[Haskell-cafe] Re: New slogan... (A long speculation)
ok
ok at cs.otago.ac.nz
Sun Oct 14 19:21:00 EDT 2007
On 11 Oct 2007, at 1:00 pm, jerzy.karczmarczuk at info.unicaen.fr wrote:
> An anonymous called ok writes:
I am not anonymous. That is my login and has been since 1979.
>> jerzy.karczmarczuk wrote [about "R"]:
>>> ... This is not a functional language.
>>> There is some laziness (which looks a bit like macro-
>>> processing), sure.
>> There is no macro processing in R (or S).
>
> I know I've been superficial, but, please, *try* to understand my
> point.
Before anyone can try to understand a point, it has to be made.
> There is a cheap (not always) way of making everything "lazy", by
> rewriting. If an expression is the argument of a function, what is
> passed
> is the representation of this expression. This gets evaluated in
> the context
> of the caller function, although perhaps in the environment of the
> argument
> itself, if there are external references. It is something *similar* to
> macros, and it is more or less what I understood from my - admittedly
> weak - knowledge of R, S, etc. (Frankly, I do not know them enough to
> make the difference).
> But this is not the same as the laziness - realization of the normal
> order of evaluation, call by name (need), etc.

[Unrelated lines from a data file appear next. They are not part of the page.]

-- pv_equiv track=rewrite | github.com/prashanthja/humanoid_scientist_brain | dashboard/app.py | _extract_concept_single
-- ===== SOURCE A (Python) =====
-- def _extract_concept_single(query):
--     q = query.lower()
--     concept_map = {
--         "flashattention":"FlashAttention","flash attention":"FlashAttention",
--         "mixture of experts":"MixtureOfExperts","moe":"MixtureOfExperts",
--         "kv cache":"KVCache","lora":"LoRA","low-rank":"LoRA",
--         "sparse attention":"SparseAttention","speculative decoding":"SpeculativeDecoding",
--         "mamba":"Mamba","rwkv":"RWKV","quantization":"Quantization",
--         "paged attention":"PagedAttention","grouped query":"GroupedQueryAttention",
--         "rotary":"RoPE","rope":"RoPE","sliding window":"SlidingWindowAttention",
--         "linear attention":"LinearAttention","context length":"ContextLength",
--         "memory":"MemoryOverhead","latency":"Latency","throughput":"Throughput",
--     }
--     for kw, concept in sorted(concept_map.items(), key=lambda x: -len(x[0])):
--         if kw in q: return concept
--     return query[:40]
-- ===== SOURCE B (Python) =====
-- def _extract_concept_single(query):
--     q = query.lower()
--     concept_map = {
--         "flashattention":"FlashAttention","flash attention":"FlashAttention",
--         "mixture of experts":"MixtureOfExperts","moe":"MixtureOfExperts",
--         "kv cache":"KVCache","lora":"LoRA","low-rank":"LoRA",
--         "sparse attention":"SparseAttention","speculative decoding":"SpeculativeDecoding",
--         "mamba":"Mamba","rwkv":"RWKV","quantization":"Quantization",
--         "paged attention":"PagedAttention","grouped query":"GroupedQueryAttention",
--         "rotary":"RoPE","rope":"RoPE","sliding window":"SlidingWindowAttention",
--         "linear attention":"LinearAttention","context length":"ContextLength",
--         "memory":"MemoryOverhead","latency":"Latency","throughput":"Throughput",
--     }
--     best_concept = None
--     best_len = -1
--     for kw, concept in concept_map.items():
--         if kw in q and len(kw) > best_len:
--             best_concept, best_len = concept, len(kw)
--     return best_concept if best_concept is not None else query[:40]
-- ===== Notes on version B (the rewrite author's own statement) =====
-- stated objective: simpler
-- what changed: Replaces the sort-by-descending-keyword-length plus first-substring-hit scan with a single insertion-order pass keeping a best_concept/best_len tracker (strict > reproduces the stable-sort tie-break), falling back to query[:40].
import Mathlib
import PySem

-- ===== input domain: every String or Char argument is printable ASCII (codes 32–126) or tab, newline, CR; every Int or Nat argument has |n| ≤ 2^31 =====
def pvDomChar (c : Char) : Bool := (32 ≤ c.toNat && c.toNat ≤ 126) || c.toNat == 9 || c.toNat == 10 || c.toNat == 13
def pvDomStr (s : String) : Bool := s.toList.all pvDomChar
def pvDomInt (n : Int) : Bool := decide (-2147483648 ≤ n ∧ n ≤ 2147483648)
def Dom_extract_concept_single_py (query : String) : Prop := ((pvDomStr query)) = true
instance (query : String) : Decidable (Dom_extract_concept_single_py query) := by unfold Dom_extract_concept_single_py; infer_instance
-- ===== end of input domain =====

-- B replaces A's sort-by-descending-keyword-length + first-substring-hit scan by a single
-- insertion-order pass with a best_concept/best_len tracker (objective: simpler).


-- the concept_map dict literal, shared by both ports (an association list in insertion order)
def pvConceptMap : List (String × String) :=
  [("flashattention","FlashAttention"),("flash attention","FlashAttention"),
   ("mixture of experts","MixtureOfExperts"),("moe","MixtureOfExperts"),
   ("kv cache","KVCache"),("lora","LoRA"),("low-rank","LoRA"),
   ("sparse attention","SparseAttention"),("speculative decoding","SpeculativeDecoding"),
   ("mamba","Mamba"),("rwkv","RWKV"),("quantization","Quantization"),
   ("paged attention","PagedAttention"),("grouped query","GroupedQueryAttention"),
   ("rotary","RoPE"),("rope","RoPE"),("sliding window","SlidingWindowAttention"),
   ("linear attention","LinearAttention"),("context length","ContextLength"),
   ("memory","MemoryOverhead"),("latency","Latency"),("throughput","Throughput")]

-- ===== PORT A =====
-- A's 'for kw, concept in …: if kw in q: return concept' loop
def pvScanA (q : String) : List (String × String) → Option String
  | [] => none
  | (kw, c) :: t => if PySem.Str.isIn kw q then some c else pvScanA q t

def extract_concept_single_py (query : String) : String :=
  let q := PySem.Str.lower query
  match pvScanA q (PySem.List.sorted pvConceptMap (fun x => -(PySem.Str.len x.1))) with
  | some c => c
  | none => PySem.Str.slice query none (some 40)

-- ===== PORT B =====
def extract_concept_single_py_alt (query : String) : String :=
  let q := PySem.Str.lower query
  let r := pvConceptMap.foldl
    (fun (acc : Option String × Int) kc =>
      if PySem.Str.isIn kc.1 q && decide (acc.2 < PySem.Str.len kc.1) then (some kc.2, PySem.Str.len kc.1) else acc)
    (none, -1)
  match r.1 with
  | some c => c
  | none => PySem.Str.slice query none (some 40)

-- ===== PRECONDITION & SPEC =====
def Spec_extract_concept_single_py (query : String) (out : String) : Prop := out = extract_concept_single_py_alt query
instance (query : String) (out : String) : Decidable (Spec_extract_concept_single_py query out) := by unfold Spec_extract_concept_single_py; infer_instance

-- ===== CLAIM (what is proved, stated in full; the proofs are below) =====
def Claim_equal_extract_concept_single_py : Prop := ∀ (query : String), Dom_extract_concept_single_py query → Spec_extract_concept_single_py query (extract_concept_single_py query)

-- ===== LEMMAS AND PROOFS =====

-- first match together with its keyword length (proof-side view of A's scan)
def pvScan2 {α β : Type} (p : α → Bool) (w : α → Int) : List (α × β) → Option (β × Int)
  | [] => none
  | (kw, c) :: t => if p kw then some (c, w kw) else pvScan2 p w t

def pvToAcc {β : Type} : Option (β × Int) → Option β × Int
  | none => (none, -1)
  | some (c, m) => (some c, m)

theorem pvScanA_eq_scan2 (q : String) (l : List (String × String)) :
    pvScanA q l = (pvScan2 (fun kw => PySem.Str.isIn kw q) PySem.Str.len l).map Prod.fst := by
  induction l with
  | nil => rfl
  | cons x t ih => obtain ⟨kw, c⟩ := x; simp [pvScanA, pvScan2]; split_ifs <;> simp [ih]

theorem pvScan2_mem {α β : Type} (p : α → Bool) (w : α → Int) (l : List (α × β)) (c : β) (m : Int)
    (h : pvScan2 p w l = some (c, m)) : ∃ z ∈ l, p z.1 = true ∧ w z.1 = m := by
  induction l with
  | nil => simp [pvScan2] at h
  | cons x t ih =>
    obtain ⟨kw, c'⟩ := x
    by_cases hp : p kw = true
    · simp [pvScan2, hp] at h
      exact ⟨(kw, c'), by simp, hp, h.2⟩
    · simp [pvScan2, hp] at h
      obtain ⟨z, hz, h1, h2⟩ := ih h
      exact ⟨z, by simp [hz], h1, h2⟩

theorem pvScan2_insert_false {α β : Type} (p : α → Bool) (w : α → Int) (b : α × β → α × β → Bool)
    (x : α × β) (hx : p x.1 = false) (l : List (α × β)) :
    pvScan2 p w (PySem.List.insertBy b x l) = pvScan2 p w l := by
  induction l with
  | nil => simp [PySem.List.insertBy, pvScan2, hx]
  | cons y t ih =>
    simp only [PySem.List.insertBy]
    split_ifs with hb
    · obtain ⟨kw, c⟩ := x; simp at hx; simp [pvScan2, hx]
    · obtain ⟨kw, c⟩ := y
      by_cases hp : p kw = true <;> simp [pvScan2, hp, ih]

theorem pvScan2_insert_true {α β : Type} (p : α → Bool) (w : α → Int)
    (x : α × β) (hx : p x.1 = true) (l : List (α × β))
    (hs : l.Pairwise (fun a b => -(w a.1) ≤ -(w b.1))) :
    pvScan2 p w (PySem.List.insertBy (fun a b => decide (-(w a.1) < -(w b.1))) x l) =
      (match pvScan2 p w l with
       | none => some (x.2, w x.1)
       | some (c, m) => if m < w x.1 then some (x.2, w x.1) else some (c, m)) := by
  induction l with
  | nil => obtain ⟨kw, c⟩ := x; simp at hx; simp [PySem.List.insertBy, pvScan2, hx]
  | cons y t ih =>
    obtain ⟨ykw, yc⟩ := y
    have hpw := List.pairwise_cons.mp hs
    simp only [PySem.List.insertBy]
    split_ifs with hb
    · -- x inserted in front: w ykw < w x.1
      obtain ⟨kw, c⟩ := x
      simp at hx hb
      by_cases hp : p ykw = true
      · simp [pvScan2, hx, hp]
        omega
      · simp [pvScan2, hx, hp]
        cases h2 : pvScan2 p w t with
        | none => simp
        | some r =>
          obtain ⟨c', m⟩ := r
          obtain ⟨z, hz, _, hwz⟩ := pvScan2_mem p w t c' m h2
          have h3 : -(w ykw) ≤ -(w z.1) := hpw.1 z hz
          simp
          omega
    · -- x goes further right: w x.1 ≤ w ykw
      obtain ⟨kw, c⟩ := x
      simp only [decide_eq_true_eq, not_lt] at hb
      by_cases hp : p ykw = true
      · simp [pvScan2, hp]
        omega
      · simp only [pvScan2, hp, Bool.false_eq_true, if_false]
        exact ih hpw.2

-- one B-step agrees with scanning the keyword inserted into the sorted list
theorem pvStep_insert {α β : Type} (p : α → Bool) (w : α → Int) (hw : ∀ a, 0 ≤ w a)
    (x : α × β) (l : List (α × β))
    (hs : l.Pairwise (fun a b => -(w a.1) ≤ -(w b.1))) :
    pvToAcc (pvScan2 p w (PySem.List.insertBy (fun a b => decide (-(w a.1) < -(w b.1))) x l)) =
      (if p x.1 && decide ((pvToAcc (pvScan2 p w l)).2 < w x.1) then (some x.2, w x.1)
       else pvToAcc (pvScan2 p w l)) := by
  by_cases hx : p x.1 = true
  · rw [pvScan2_insert_true p w x hx l hs]
    cases h : pvScan2 p w l with
    | none => simp [pvToAcc, hx]; have := hw x.1; omega
    | some r =>
      obtain ⟨c, m⟩ := r
      by_cases hm : m < w x.1 <;> simp [pvToAcc, hx, hm]
  · simp at hx
    rw [pvScan2_insert_false p w _ x hx l]
    simp [hx]

theorem pvMain {α β : Type} [DecidableEq α] [DecidableEq β] (p : α → Bool) (w : α → Int)
    (hw : ∀ a, 0 ≤ w a) (items : List (α × β)) :
    items.foldl
      (fun (acc : Option β × Int) kc =>
        if p kc.1 && decide (acc.2 < w kc.1) then (some kc.2, w kc.1) else acc)
      (none, -1) =
    pvToAcc (pvScan2 p w (PySem.List.sorted items (fun x => -(w x.1)))) := by
  induction items using List.reverseRecOn with
  | nil => rfl
  | append_singleton xs x ih =>
    rw [List.foldl_append, ih, PySem.List.sorted_eq_foldl_insertBy (xs ++ [x]), List.foldl_append]
    simp only [List.foldl_cons, List.foldl_nil]
    rw [← PySem.List.sorted_eq_foldl_insertBy]
    rw [pvStep_insert p w hw x _ (PySem.List.sorted_pairwise xs (fun x => -(w x.1)))]

-- ===== VERDICT (by name: the statement is the Claim_ definition above) =====
theorem extract_concept_single_py_spec : Claim_equal_extract_concept_single_py := by
  intro query _
  show extract_concept_single_py query = extract_concept_single_py_alt query
  unfold extract_concept_single_py extract_concept_single_py_alt
  have hw : ∀ a : String, 0 ≤ PySem.Str.len a := by
    intro a; simp [PySem.Str.len_eq]
  have h := pvMain (fun kw => PySem.Str.isIn kw (PySem.Str.lower query)) PySem.Str.len hw pvConceptMap
  simp only [] at h
  simp only []
  rw [h, pvScanA_eq_scan2]
  cases h2 : pvScan2 (fun kw => PySem.Str.isIn kw (PySem.Str.lower query)) PySem.Str.len
      (PySem.List.sorted pvConceptMap fun x => -(PySem.Str.len x.1)) with
  | none => simp [pvToAcc]
  | some r => obtain ⟨c, m⟩ := r; simp [pvToAcc]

First off, as someone who has implemented a couple of macro processors,
I completely fail to see any similarity between S/R arguments and
macro processing. YES an (expression, environment) pair is passed.
But can you try to see *my* point? HOW THE THING IS IMPLEMENTED is
completely unimportant (except that the approach S and R take makes
strictly more things possible than the approach that GHC takes).
What matters is WHAT THE BEHAVIOUR IS. And what you get is *precisely*
call by need.
> There is a difference between call by name, and by reference.
I know that; the implementors of R (one of whom I know) know that also.
The contrast is precisely a contrast against call by *reference*
because the *language* contrast that was salient for most S users was
the contrast between S and Fortran, and it is pass by reference that
Fortran has, not call by name.
> Right. But then, laziness *AND* side effects may put you in a nice
> mess...
Indeed it does. I didn't say I thought it was a *good* mix, just that
it *exists*. Now, the discussion
> began with ideas how to advertize *functional* languages, not
> packages with
> dangerous, non-formalizable semantics,
I do not know where you get the idea that S semantics is not
formalisable.
The principal S reference contains a meta-circular interpreter.
"Can lead the unwary into traps" is not at all the same as
"cannot be formalised".
> OF COURSE, there are untyped languages with suspended evaluation.
> Snobol had "unevaluated expressions", Icon has "co-expressions", etc.
This is once again to evade the point. (As it happens, I have, and
occasionally use, both Icon and SNOBOL. I wonder how many other SNOBOL
users remain.) In SNOBOL and Icon these things are *exceptions*; the
normal argument passing convention is otherwise. In S (and therefore
R),
there is, as in Haskell, only ONE way to pass arguments, and that is
call by need. Call by need in R is *not* exceptional. It isn't even
just the norm. It is the *only* argument passing technique on offer.
> But
> if the merits of FL include some protection against errors, issued
> from
> enforcing a concrete programming discipline, "R" doesn't seem to me
> a good example.
I was on the R mailing list for a couple of years. What a torrent of
messages that was! Interestingly, the troubles you fear (with a mix
of imperative actions and call by need) do not seem to be troublesome
in practice. There really doesn't seem to be much if any need to
protect against *those* errors. One of the commonest mistakes is
using "&" (or "|") where "&&" (or "||") should have been used, and
this is something that a type system might have helped with. But it
is precisely a dynamically typed lazy language you were after, so "the
lack of a static type system has more to do with errors than the
possibility of mixing imperative actions with laziness" is probably
something you do not want to hear.
I wrote:
>> I don't know what co-inductive constructions are.
>
> OK, try to code in R the list [0,1,2,3, ...] using a co-recursive data
> definition,
You can safely assume that someone who doesn't know what co-inductive
constructions are also doesn't know what co-recursive data definitions
are. ("doesn't know" as in "is unfamiliar with the jargon", not as in
"has never met the concept".)
> in Haskell:
> integs = 0 : (ones + integs) where ones = 1 : ones
> and where (+) acts on lists element-wise.
I believe I already explained the reason that this is hard in R:
it doesn't evaluate *arguments* but it does fully evaluate *results*.
I think that's a much more insightful thing to say about R than to
go on misleadingly about macros.
Let's leave R behind.
If one wants a lazy dynamically typed programming language that
lets you construct "infinite lists" by using the basic language
mechanisms in a simple and direct way, there's always Recanati's
Lambdix, which is a lazy Lisp. I don't know whether that ever saw
serious use, but it does show that the thing can be done.